Don’t stop at one exchange. The interactive process continues. If the first accommodation doesn’t work, re-engage. If the employee’s situation changes, re-engage. Treating it as a box to check is how you end up in court.
Watch your timing. If someone requests accommodation and you respond by opening a performance improvement plan shortly after, courts read that sequence. The timing becomes evidence even without explicit statements. Keep these tracks separate, and document why.
Let employees suggest their own accommodations. Katherine Macfarlane’s 2021 Fordham Law Review article makes a compelling case for a “hands-off” approach modeled on how employers handle religious accommodations—where an employee’s representation of their own belief is accepted at face value. Disability, like religion, is personal and experiential. A $300 pair of noise-canceling headphones requested by an employee with ADHD doesn’t need a physician to sign off on it.
The Bigger Picture#
There’s a reason Rutgers Law professor Katie Eyer has documented that disability is “significantly underclaimed” as a civil rights status. People who need accommodations often don’t ask for them because they know what’s coming: suspicion, paperwork, delays, and the implicit message that their self-knowledge about their own body isn’t trustworthy.

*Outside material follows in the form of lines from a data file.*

-- pv_equiv track=rewrite | github.com/CalayahXiong/Power-Connect-4-Chess-game | connect4_with_improved_alpha_beta_purning_agent.py | count_runs
-- ===== SOURCE A (Python) =====
-- def count_runs(board, piece):
--     count = 0
--     score = 0
--
--     # Check horizontal runs
--     for row in range(len(board)):
--         run_length = 0
--         for col in range(len(board[0])):
--             if board[row][col] == piece:
--                 run_length += 1
--             else:
--                 if run_length > 1:  # Only consider runs of 2 or more
--                     score += evaluate_run(run_length)
--                     count += 1
--                 run_length = 0
--         if run_length > 1:  # Check at end of row
--             score += evaluate_run(run_length)
--             count += 1
--
--     # Check vertical runs
--     for col in range(len(board[0])):
--         run_length = 0
--         for row in range(len(board)):
--             if board[row][col] == piece:
--                 run_length += 1
--             else:
--                 if run_length > 1:
--                     score += evaluate_run(run_length)
--                     count += 1
--                 run_length = 0
--         if run_length > 1:  # Check at end of column
--             score += evaluate_run(run_length)
--             count += 1
--
--     # Check diagonals (bottom-left to top-right)
--     for r in range(len(board)):
--         for c in range(len(board[0])):
--             run_length = 0
--             while r + run_length < len(board) and c + run_length < len(board[0]) and board[r + run_length][
--                 c + run_length] == piece:
--                 run_length += 1
--             if run_length > 1:
--                 score += evaluate_run(run_length)
--                 count += 1
--
--     # Check diagonals (top-left to bottom-right)
--     for r in range(len(board)):
--         for c in range(len(board[0])):
--             run_length = 0
--             while r - run_length >= 0 and c + run_length < len(board[0]) and board[r - run_length][
--                 c + run_length] == piece:
--                 run_length += 1
--             if run_length > 1:
--                 score += evaluate_run(run_length)
--                 count += 1
--
--     return count, score
--
-- def evaluate_run(run_length):
--     """Assign weights based on the length of the run."""
--     if run_length == 2:
--         return 2  # Small reward for pairs
--     elif run_length == 3:
--         return 10  # Higher reward for 3 in a row
--     elif run_length == 4:
--         return 100  # Winning move
--     return 0  # Ignore single pieces or runs of length < 2
-- ===== SOURCE B (Python) =====
-- def evaluate_run(run_length):
--     if run_length == 2:
--         return 2
--     elif run_length == 3:
--         return 10
--     elif run_length == 4:
--         return 100
--     return 0
--
-- def _runs(seq, piece):
--     """Lengths of the maximal runs of `piece` in seq (two-pointer scan)."""
--     out = []
--     i, n = 0, len(seq)
--     while i < n:
--         if seq[i] == piece:
--             j = i
--             while j < n and seq[j] == piece:
--                 j += 1
--             out.append(j - i)
--             i = j
--         else:
--             i += 1
--     return out
--
-- def count_runs(board, piece):
--     R = len(board)
--     C = len(board[0])
--     rows = [row[:C] for row in board]
--     count = 0
--     score = 0
--
--     # Horizontal and vertical: maximal runs, weighted directly.
--     cols = [[rows[r][c] for r in range(R)] for c in range(C)]
--     for line in rows + cols:
--         for L in _runs(line, piece):
--             if L > 1:
--                 count += 1
--                 score += evaluate_run(L)
--
--     # Diagonals via rolling DP: v = forward run length at (r, c); each cell
--     # contributes once, replacing A's per-cell rescan of the diagonal.
--     # Down-right direction (r+1, c+1): sweep rows bottom-up.
--     down = [0] * (C + 1)
--     for r in range(R - 1, -1, -1):
--         down = [(1 + down[c + 1]) if rows[r][c] == piece else 0 for c in range(C)] + [0]
--         for v in down[:C]:
--             if v > 1:
--                 count += 1
--                 score += evaluate_run(v)
--
--     # Up-right direction (r-1, c+1): sweep rows top-down.
--     up = [0] * (C + 1)
--     for r in range(R):
--         up = [(1 + up[c + 1]) if rows[r][c] == piece else 0 for c in range(C)] + [0]
--         for v in up[:C]:
--             if v > 1:
--                 count += 1
--                 score += evaluate_run(v)
--
--     return count, score
-- ===== Notes on version B (the rewrite author's own statement) =====
-- stated objective: alternative
-- what changed: A rescans every diagonal from every cell with a while loop and streams horizontal/vertical runs with a run_length counter; B computes each cell's forward diagonal run length once via a rolling dynamic-programming table (run[r][c] = 1 + run[r+1][c+1]) and scores horizontal/vertical lines by extracting their maximal runs with a two-pointer scan.
import Mathlib
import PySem
-- pv_equiv track=rewrite | github.com/mmisz/mediaplayer | mediaplayer/init.py | compare_with_thumbnails
-- ===== SOURCE A (Python) =====
-- def compare_with_thumbnails(images, thumbnails):
--     thumbnails_clear = []
--     for thumbnail in thumbnails:
--         thumbnails_clear.append(thumbnail.split('.')[0])
--     for image in images:
--         image_clear = image.split('.')[0]
--         if image_clear not in thumbnails_clear:
--             return False
--     return True
-- ===== SOURCE B (Python) =====
-- def compare_with_thumbnails(images, thumbnails):
--     need = sorted({img.split('.')[0] for img in images})
--     have = sorted({t.split('.')[0] for t in thumbnails})
--     i = j = 0
--     while i < len(need):
--         if j == len(have):
--             return False
--         if have[j] == need[i]:
--             i += 1
--         elif have[j] < need[i]:
--             j += 1
--         else:
--             return False
--     return True
-- ===== Notes on version B (the rewrite author's own statement) =====
-- stated objective: alternative
-- what changed: Replaces A's prefix-list build plus per-image linear membership scan by sorting the two deduplicated prefix sets and checking containment with a two-pointer merge walk.
import Mathlib
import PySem

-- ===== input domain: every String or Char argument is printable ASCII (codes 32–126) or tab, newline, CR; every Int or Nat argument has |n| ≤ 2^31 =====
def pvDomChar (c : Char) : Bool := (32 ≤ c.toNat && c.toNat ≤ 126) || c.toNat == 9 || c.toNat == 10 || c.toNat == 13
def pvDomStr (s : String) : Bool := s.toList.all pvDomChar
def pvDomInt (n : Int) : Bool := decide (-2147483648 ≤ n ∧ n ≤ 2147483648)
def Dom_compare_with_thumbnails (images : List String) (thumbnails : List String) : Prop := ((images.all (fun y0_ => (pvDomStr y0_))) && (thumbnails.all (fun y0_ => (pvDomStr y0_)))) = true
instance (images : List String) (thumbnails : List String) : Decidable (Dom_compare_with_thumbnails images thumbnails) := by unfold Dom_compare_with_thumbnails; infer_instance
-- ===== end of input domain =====

-- B replaces A's prefix-list build + per-image linear membership scan by sorting the two
-- deduplicated prefix sets and checking containment with a two-pointer merge walk
-- (objective: alternative algorithm, same observable result).

-- s.split('.')[0]; splitOn with a non-empty separator always returns a non-empty list,
-- so headD "" is exact for the Python index [0]
def pvPrefix (s : String) : String := ((PySem.Str.split? s ".").getD []).headD ""

-- ===== PORT A =====
-- the second loop of A, with its early return False
def cwtLoop (thumbnails_clear : List String) : List String → Bool
  | [] => true
  | image :: rest =>
      if thumbnails_clear.contains (pvPrefix image) then cwtLoop thumbnails_clear rest
      else false

def compare_with_thumbnails (images : List String) (thumbnails : List String) : Bool :=
  let thumbnails_clear := thumbnails.foldl (fun acc t => acc ++ [pvPrefix t]) []
  cwtLoop thumbnails_clear images

-- ===== PORT B =====
-- Source B's while loop over the two sorted lists, need from index i, have from index j
def cwtMerge : List String → List String → Bool
  | [], _ => true
  | _ :: _, [] => false
  | n :: ns, h :: hs =>
      if h == n then cwtMerge ns (h :: hs)
      else if h < n then cwtMerge (n :: ns) hs
      else false
termination_by xs ys => xs.length + ys.length

def compare_with_thumbnails_alt (images : List String) (thumbnails : List String) : Bool :=
  let need := PySem.List.sorted (PySem.Set.ofList (images.map pvPrefix)) (fun x => x) false
  let have_ := PySem.List.sorted (PySem.Set.ofList (thumbnails.map pvPrefix)) (fun x => x) false
  cwtMerge need have_

-- ===== PRECONDITION & SPEC =====
def Spec_compare_with_thumbnails (images : List String) (thumbnails : List String) (out : Bool) : Prop := out = compare_with_thumbnails_alt images thumbnails
instance (images : List String) (thumbnails : List String) (out : Bool) : Decidable (Spec_compare_with_thumbnails images thumbnails out) := by unfold Spec_compare_with_thumbnails; infer_instance

-- ===== CLAIM (what is proved, stated in full; the proofs are below) =====
def Claim_equal_compare_with_thumbnails : Prop := ∀ (images : List String) (thumbnails : List String), Dom_compare_with_thumbnails images thumbnails → Spec_compare_with_thumbnails images thumbnails (compare_with_thumbnails images thumbnails)

-- ===== LEMMAS AND PROOFS =====
theorem cwt_foldl_eq_map (f : String → String) (l : List String) (acc : List String) :
    l.foldl (fun acc t => acc ++ [f t]) acc = acc ++ l.map f := by
  induction l generalizing acc with
  | nil => simp
  | cons x xs ih => simp [List.foldl, ih]

theorem cwtLoop_eq_true_iff (clear : List String) (images : List String) :
    cwtLoop clear images = true ↔ ∀ i ∈ images, pvPrefix i ∈ clear := by
  induction images with
  | nil => simp [cwtLoop]
  | cons x xs ih =>
      by_cases h : pvPrefix x ∈ clear
      · simp [cwtLoop, h, ih]
      · simp [cwtLoop, h]

-- the merge walk over two strictly increasing lists decides sublist containment
theorem cwtMerge_eq_true_iff (need have_ : List String)
    (hn : need.Pairwise (· < ·)) (hh : have_.Pairwise (· < ·)) :
    cwtMerge need have_ = true ↔ ∀ x ∈ need, x ∈ have_ := by
  fun_induction cwtMerge need have_ with
  | case1 l => simp
  | case2 n ns =>
      constructor
      · intro h; simp at h
      · intro h; exact absurd (h n List.mem_cons_self) (List.not_mem_nil)
  | case3 n ns h hs heq ih =>
      rw [List.pairwise_cons] at hn
      have hne : h = n := by simpa using heq
      subst hne
      rw [ih hn.2 hh]
      constructor
      · rintro hsub x hx
        rcases List.mem_cons.mp hx with rfl | hx2
        · exact List.mem_cons_self
        · exact hsub x hx2
      · intro hsub x hx
        exact hsub x (List.mem_cons_of_mem _ hx)
  | case4 n ns h hs heq hlt ih =>
      rw [List.pairwise_cons] at hh
      rw [ih hn hh.2]
      have hlt' : h < n := hlt
      constructor
      · intro hsub x hx
        exact List.mem_cons_of_mem _ (hsub x hx)
      · intro hsub x hx
        have hx' := hsub x hx
        rcases List.mem_cons.mp hx' with rfl | hx''
        · exfalso
          have hge : n ≤ x := by
            rcases List.mem_cons.mp hx with rfl | hx3
            · exact le_refl _
            · exact le_of_lt ((List.pairwise_cons.mp hn).1 x hx3)
          exact absurd (lt_of_lt_of_le hlt' hge) (lt_irrefl x)
        · exact hx''
  | case5 n ns h hs heq hnlt =>
      rw [List.pairwise_cons] at hh
      have hne : ¬ h = n := by simpa using heq
      have hnh : n < h := by
        rcases lt_trichotomy h n with h1 | h1 | h1
        · exact absurd h1 hnlt
        · exact absurd h1 hne
        · exact h1
      constructor
      · intro hfalse; simp at hfalse
      · intro hsub
        have := hsub n List.mem_cons_self
        rcases List.mem_cons.mp this with rfl | hx
        · exact absurd hnh (lt_irrefl n)
        · exact absurd (hh.1 n hx) (not_lt_of_gt hnh)

-- ===== VERDICT (by name: the statement is the Claim_ definition above) =====
theorem compare_with_thumbnails_spec : Claim_equal_compare_with_thumbnails := by
  intro images thumbnails _
  unfold Spec_compare_with_thumbnails compare_with_thumbnails compare_with_thumbnails_alt
  rw [Bool.eq_iff_iff, cwt_foldl_eq_map, List.nil_append, cwtLoop_eq_true_iff,
    cwtMerge_eq_true_iff _ _ (PySem.List.sorted_ofList_pairwise_lt _)
      (PySem.List.sorted_ofList_pairwise_lt _)]
  constructor
  · intro h x hx
    rw [PySem.List.mem_sorted, PySem.Set.mem_ofList] at hx ⊢
    obtain ⟨i, hi, rfl⟩ := List.mem_map.mp hx
    exact h i hi
  · intro h i hi
    have := h (pvPrefix i) (by
      rw [PySem.List.mem_sorted, PySem.Set.mem_ofList]
      exact List.mem_map_of_mem hi)
    rw [PySem.List.mem_sorted, PySem.Set.mem_ofList] at this
    obtain ⟨t, ht, heq⟩ := List.mem_map.mp this
    exact heq ▸ List.mem_map_of_mem ht
-- pv_equiv track=rewrite | github.com/sumitparw/leetcode_practise | pure storage/pure-storage_computer_score.py | compute_number_score
-- ===== SOURCE A (Python) =====
-- def compute_number_score(number):
--     number_score =0
--     prev =False
--     seq_length = 1
--     remainder_prev = -10
--     if int(number%3==0):
--         number_score +=4
--     while number>0:
--         remainder = int(number%10)
--         number = int(number/10)
--         if remainder == 7:
--             number_score +=5
--         if remainder%2 ==0:
--             number_score+=3
--         if remainder ==2 and prev == True:
--             number_score +=6
--         if remainder ==2:
--             prev =True
--         else:
--             prev = False
--         if remainder_prev == -10:
--             remainder_prev = remainder
--         else:
--             if remainder == remainder_prev + 1:
--                 seq_length += 1
--                 remainder_prev = remainder
--             else:
--                 number_score += seq_length * seq_length
--                 seq_length = 1
--                 remainder_prev = remainder
--     if seq_length > 1:
--         number_score += seq_length*seq_length
--     return number_score
-- ===== SOURCE B (Python) =====
-- def compute_number_score(number):
--     bonus = 4 if number % 3 == 0 else 0
--     digits = []
--     while number > 0:
--         digits.append(int(number % 10))
--         number = int(number / 10)
--     points = sum(5 * (d == 7) + 3 * (d % 2 == 0) for d in digits)
--     pairs = 6 * sum(1 for x, y in zip(digits, digits[1:]) if x == 2 and y == 2)
--     run = 0
--     seq = 1
--     for x, y in zip(digits, digits[1:]):
--         if y == x + 1:
--             seq += 1
--         else:
--             run += seq * seq
--             seq = 1
--     if seq > 1:
--         run += seq * seq
--     return bonus + points + pairs + run
-- ===== Notes on version B (the rewrite author's own statement) =====
-- stated objective: alternative
-- what changed: A's single interleaved loop with sentinel/flag state is replaced by extracting the digit list once and computing each scoring rule in its own independent pass: a per-digit points sum, an adjacent-2-pair count over zipped neighbours, and a separate increasing-run scan, plus the mod-3 bonus computed up front.
import Mathlib
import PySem

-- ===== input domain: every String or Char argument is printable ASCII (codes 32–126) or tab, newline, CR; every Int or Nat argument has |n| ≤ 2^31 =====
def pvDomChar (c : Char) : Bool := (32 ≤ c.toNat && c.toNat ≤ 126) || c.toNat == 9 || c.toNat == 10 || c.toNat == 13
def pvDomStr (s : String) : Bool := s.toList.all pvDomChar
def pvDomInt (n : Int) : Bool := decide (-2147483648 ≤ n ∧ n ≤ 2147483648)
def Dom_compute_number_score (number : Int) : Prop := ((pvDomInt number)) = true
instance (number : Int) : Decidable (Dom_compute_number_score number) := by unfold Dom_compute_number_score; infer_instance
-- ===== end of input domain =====

-- B re-implements A's single interleaved digit loop as digit extraction plus independent
-- scoring passes (per-digit points, adjacent-2 pairs, increasing-run scan); alternative
-- decomposition, same cost.

-- termination helper for both digit loops (int(number/10) strictly shrinks a positive number)
theorem pvTruncdiv10_lt (a : Int) (ha : 0 < a) : (PySem.Int.truncdiv a 10).toNat < a.toNat := by
  have he : PySem.Int.truncdiv a 10 = PySem.Int.floordiv a 10 := by
    simp [PySem.Int.truncdiv, PySem.Int.floordiv, Int.tdiv_eq_ediv, Int.fdiv_eq_ediv, le_of_lt ha]
  have h1 := PySem.Int.floordiv_lt_iff_lt_mul (a := a) (b := 10) (q := a) (by omega)
  have h2 := PySem.Int.le_floordiv_iff_mul_le (a := a) (b := 10) (q := 0) (by omega)
  omega

-- ===== PORT A =====
-- the while loop; the trailing `if seq_length > 1` of A runs at loop exit.
-- int(number/10) is ported as PySem.Int.truncdiv (exact for |number| ≤ 2^31 < 2^53);
-- int(number%10) is PySem.Int.mod (already an int in Python).
def compute_number_score_loop (number number_score : Int) (prev : Bool)
    (seq_length remainder_prev : Int) : Int :=
  if h : number > 0 then
    let remainder : Int := PySem.Int.mod number 10
    let number' : Int := PySem.Int.truncdiv number 10
    let s1 : Int := if remainder = 7 then number_score + 5 else number_score
    let s2 : Int := if PySem.Int.mod remainder 2 = 0 then s1 + 3 else s1
    let s3 : Int := if remainder = 2 ∧ prev = true then s2 + 6 else s2
    let prev' : Bool := decide (remainder = 2)
    if remainder_prev = -10 then
      compute_number_score_loop number' s3 prev' seq_length remainder
    else if remainder = remainder_prev + 1 then
      compute_number_score_loop number' s3 prev' (seq_length + 1) remainder
    else
      compute_number_score_loop number' (s3 + seq_length * seq_length) prev' 1 remainder
  else
    if seq_length > 1 then number_score + seq_length * seq_length else number_score
termination_by number.toNat
decreasing_by all_goals exact pvTruncdiv10_lt number h

def compute_number_score (number : Int) : Int :=
  let number_score : Int := if PySem.Int.mod number 3 = 0 then 0 + 4 else 0
  compute_number_score_loop number number_score false 1 (-10)

-- ===== PORT B =====
-- digits of the number, least significant first (same arithmetic as A's extraction)
def pvDigits (number : Int) : List Int :=
  if h : number > 0 then
    PySem.Int.mod number 10 :: pvDigits (PySem.Int.truncdiv number 10)
  else []
termination_by number.toNat
decreasing_by exact pvTruncdiv10_lt number h

-- per-digit points: 5*(d==7) + 3*(d%2==0)
def pvPoint (d : Int) : Int :=
  5 * (if d = 7 then 1 else 0) + 3 * (if PySem.Int.mod d 2 = 0 then 1 else 0)

def compute_number_score_alt (number : Int) : Int :=
  let bonus : Int := if PySem.Int.mod number 3 = 0 then 4 else 0
  let digits := pvDigits number
  let points : Int := (digits.map pvPoint).sum
  let pairs : Int := 6 * ((digits.zip digits.tail).countP fun p => p.1 == 2 && p.2 == 2 : Nat)
  let rs : Int × Int := (digits.zip digits.tail).foldl
      (fun st p => if p.2 = p.1 + 1 then (st.1, st.2 + 1) else (st.1 + st.2 * st.2, 1)) (0, 1)
  let run : Int := if rs.2 > 1 then rs.1 + rs.2 * rs.2 else rs.1
  bonus + points + pairs + run

-- ===== PRECONDITION & SPEC =====
def Spec_compute_number_score (number : Int) (out : Int) : Prop := out = compute_number_score_alt number
instance (number : Int) (out : Int) : Decidable (Spec_compute_number_score number out) := by unfold Spec_compute_number_score; infer_instance

-- ===== CLAIM (what is proved, stated in full; the proofs are below) =====
def Claim_equal_compute_number_score : Prop := ∀ (number : Int), Dom_compute_number_score number → Spec_compute_number_score number (compute_number_score number)

-- ===== LEMMAS AND PROOFS =====

-- A's loop replayed over the digit list (same body, list instead of repeated division)
def pvListLoop : List Int → Int → Bool → Int → Int → Int
  | [], number_score, _, seq_length, _ =>
      if seq_length > 1 then number_score + seq_length * seq_length else number_score
  | d :: ds, number_score, prev, seq_length, remainder_prev =>
      let s1 : Int := if d = 7 then number_score + 5 else number_score
      let s2 : Int := if PySem.Int.mod d 2 = 0 then s1 + 3 else s1
      let s3 : Int := if d = 2 ∧ prev = true then s2 + 6 else s2
      let prev' : Bool := decide (d = 2)
      if remainder_prev = -10 then
        pvListLoop ds s3 prev' seq_length d
      else if d = remainder_prev + 1 then
        pvListLoop ds s3 prev' (seq_length + 1) d
      else
        pvListLoop ds (s3 + seq_length * seq_length) prev' 1 d

-- "previous digit" context: none at the start, some r after digit r
def pvRp : Option Int → Int
  | none => -10
  | some r => r

-- adjacent-2 pair count of the digit stream, given the previous digit
def pvPair2 : Option Int → List Int → Nat
  | _, [] => 0
  | c, d :: ds => (if c = some 2 ∧ d = 2 then 1 else 0) + pvPair2 (some d) ds

-- increasing-run bonus of the digit stream, given the previous digit and current run length
def pvRun : Option Int → Int → List Int → Int
  | _, q, [] => if q > 1 then q * q else 0
  | none, q, d :: ds => pvRun (some d) q ds
  | some r, q, d :: ds =>
      if d = r + 1 then pvRun (some d) (q + 1) ds else q * q + pvRun (some d) 1 ds

theorem pvDigits_nonneg (number : Int) : ∀ d ∈ pvDigits number, 0 ≤ d := by
  fun_induction pvDigits number with
  | case1 n h ih =>
    intro d hd
    rcases List.mem_cons.mp hd with hd | hd
    · exact hd ▸ PySem.Int.mod_nonneg n (by omega)
    · exact ih d hd
  | case2 n h => intro d hd; simp at hd

theorem loop_eq_listLoop (number number_score : Int) (prev : Bool)
    (seq_length remainder_prev : Int) :
    compute_number_score_loop number number_score prev seq_length remainder_prev
      = pvListLoop (pvDigits number) number_score prev seq_length remainder_prev := by
  fun_induction compute_number_score_loop number number_score prev seq_length remainder_prev with
  | case1 n s p q hpos r n' s1 s2 s3 pr ih =>
    rw [ih]; conv_rhs => rw [pvDigits, dif_pos hpos]; simp only [pvListLoop]; rw [if_true]
    rfl
  | case2 n s p q rp hpos r n' s1 s2 s3 pr hrp hstep ih =>
    rw [ih]; conv_rhs => rw [pvDigits, dif_pos hpos]; simp only [pvListLoop]; rw [if_neg hrp, if_pos hstep]
    rfl
  | case3 n s p q rp hpos r n' s1 s2 s3 pr hrp hstep ih =>
    rw [ih]; conv_rhs => rw [pvDigits, dif_pos hpos]; simp only [pvListLoop]; rw [if_neg hrp, if_neg hstep]
    rfl
  | case4 n s p q rp hneg hq =>
    conv_rhs => rw [pvDigits, dif_neg hneg]; simp only [pvListLoop]; rw [if_pos hq]
  | case5 n s p q rp hneg hq =>
    conv_rhs => rw [pvDigits, dif_neg hneg]; simp only [pvListLoop]; rw [if_neg hq]

theorem listLoop_char (ds : List Int) :
    ∀ (c : Option Int) (s q : Int), (∀ d ∈ ds, 0 ≤ d) → (∀ r, c = some r → 0 ≤ r) →
    pvListLoop ds s (decide (c = some 2)) q (pvRp c)
      = s + (ds.map pvPoint).sum + 6 * (pvPair2 c ds : Int) + pvRun c q ds := by
  induction ds with
  | nil =>
    intro c s q _ _
    simp only [pvListLoop, pvRun, pvPair2, List.map_nil, List.sum_nil]
    split <;> ring
  | cons d ds ih =>
    intro c s q hds hc
    have hd0 : 0 ≤ d := hds d (by simp)
    have hds' : ∀ x ∈ ds, 0 ≤ x := fun x hx => hds x (by simp [hx])
    have hc' : ∀ r, (some d : Option Int) = some r → 0 ≤ r := by intro r hr; cases hr; exact hd0
    have ih' := fun s q => ih (some d) s q hds' hc'
    simp only [pvRp, Option.some.injEq] at ih'
    cases c with
    | none =>
      simp only [pvListLoop, pvRp, pvPair2, pvRun, List.map_cons, List.sum_cons, pvPoint]
      rw [if_true, ih']
      have e1 : (decide ((none : Option Int) = some 2)) = false := rfl
      have e2 : ((none : Option Int) = some 2 ∧ d = 2) = False := by simp
      simp only [e1, e2, Bool.false_eq_true, and_false, if_false]
      split_ifs <;> first | (exfalso; tauto) | (push_cast; ring)
    | some r =>
      have hr0 : 0 ≤ r := hc r rfl
      simp only [pvListLoop, pvRp, pvPair2, pvRun, List.map_cons, List.sum_cons, pvPoint]
      rw [if_neg (by omega : ¬ r = -10)]
      have e1 : (decide ((some r : Option Int) = some 2)) = decide (r = 2) := by simp
      have e2 : ((some r : Option Int) = some 2 ∧ d = 2) = (d = 2 ∧ decide (r = 2) = true) := by
        simp only [Option.some.injEq, decide_eq_true_eq]; exact propext and_comm
      by_cases hstep : d = r + 1
      · rw [if_pos hstep, if_pos hstep, e1, ih']; simp only [e2]
        split_ifs <;> first | (exfalso; tauto) | (push_cast; ring)
      · rw [if_neg hstep, if_neg hstep, e1, ih']; simp only [e2]
        split_ifs <;> first | (exfalso; tauto) | (push_cast; ring)

theorem countP_eq_pair2 (ds : List Int) :
    ∀ r : Int, (((r :: ds).zip ds).countP fun p => p.1 == 2 && p.2 == 2) = pvPair2 (some r) ds := by
  induction ds with
  | nil => intro r; simp [pvPair2]
  | cons d t ih =>
    intro r
    simp only [List.zip_cons_cons, List.countP_cons, pvPair2, ih d]
    by_cases h2 : r = 2 ∧ d = 2 <;> simp_all <;> omega

theorem foldl_eq_run (ds : List Int) :
    ∀ (r run q : Int),
    (let st := ((r :: ds).zip ds).foldl
        (fun st p => if p.2 = p.1 + 1 then (st.1, st.2 + 1) else (st.1 + st.2 * st.2, 1)) (run, q)
     if st.2 > 1 then st.1 + st.2 * st.2 else st.1)
      = run + pvRun (some r) q ds := by
  induction ds with
  | nil => intro r run q; simp only [List.zip_nil_right, List.foldl_nil, pvRun]; split <;> ring
  | cons d t ih =>
    intro r run q
    simp only [List.zip_cons_cons, List.foldl_cons, pvRun]
    by_cases hstep : d = r + 1
    · rw [if_pos hstep, if_pos hstep]; exact ih d run (q + 1)
    · rw [if_neg hstep, if_neg hstep]
      have := ih d (run + q * q) 1
      simp only at this ⊢
      rw [this]; ring

-- ===== VERDICT (by name: the statement is the Claim_ definition above) =====
theorem compute_number_score_spec : Claim_equal_compute_number_score := by
  intro number _
  unfold Spec_compute_number_score compute_number_score compute_number_score_alt
  rw [loop_eq_listLoop]
  have hnone : ∀ r : Int, (none : Option Int) = some r → 0 ≤ r := by intro r hr; cases hr
  have hchar := listLoop_char (pvDigits number) none
      (if PySem.Int.mod number 3 = 0 then 0 + 4 else 0) 1 (pvDigits_nonneg number) hnone
  have efalse : (decide ((none : Option Int) = some 2)) = false := rfl
  rw [efalse, show pvRp none = (-10 : Int) from rfl] at hchar
  rw [hchar]
  cases hds : pvDigits number with
  | nil => simp [pvPair2, pvRun]
  | cons d t =>
    have hrun := foldl_eq_run t d 0 1
    simp only [List.tail_cons, pvPair2, pvRun, countP_eq_pair2 t d] at *
    rw [hrun]
    simp only [List.map_cons, List.sum_cons, pvPoint]
    split_ifs <;> first | (exfalso; tauto) | (push_cast; ring)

That’s not just an equity problem. It’s a productivity problem. Employees working without accommodations they need are less effective, more likely to burn out, and more likely to eventually file a complaint—or leave.
The interactive process works when it’s actually collaborative. It fails when it becomes a proof-of-disability audit that treats the employee as a problem to be managed rather than a person to be supported.
The good news is that fixing this is mostly free.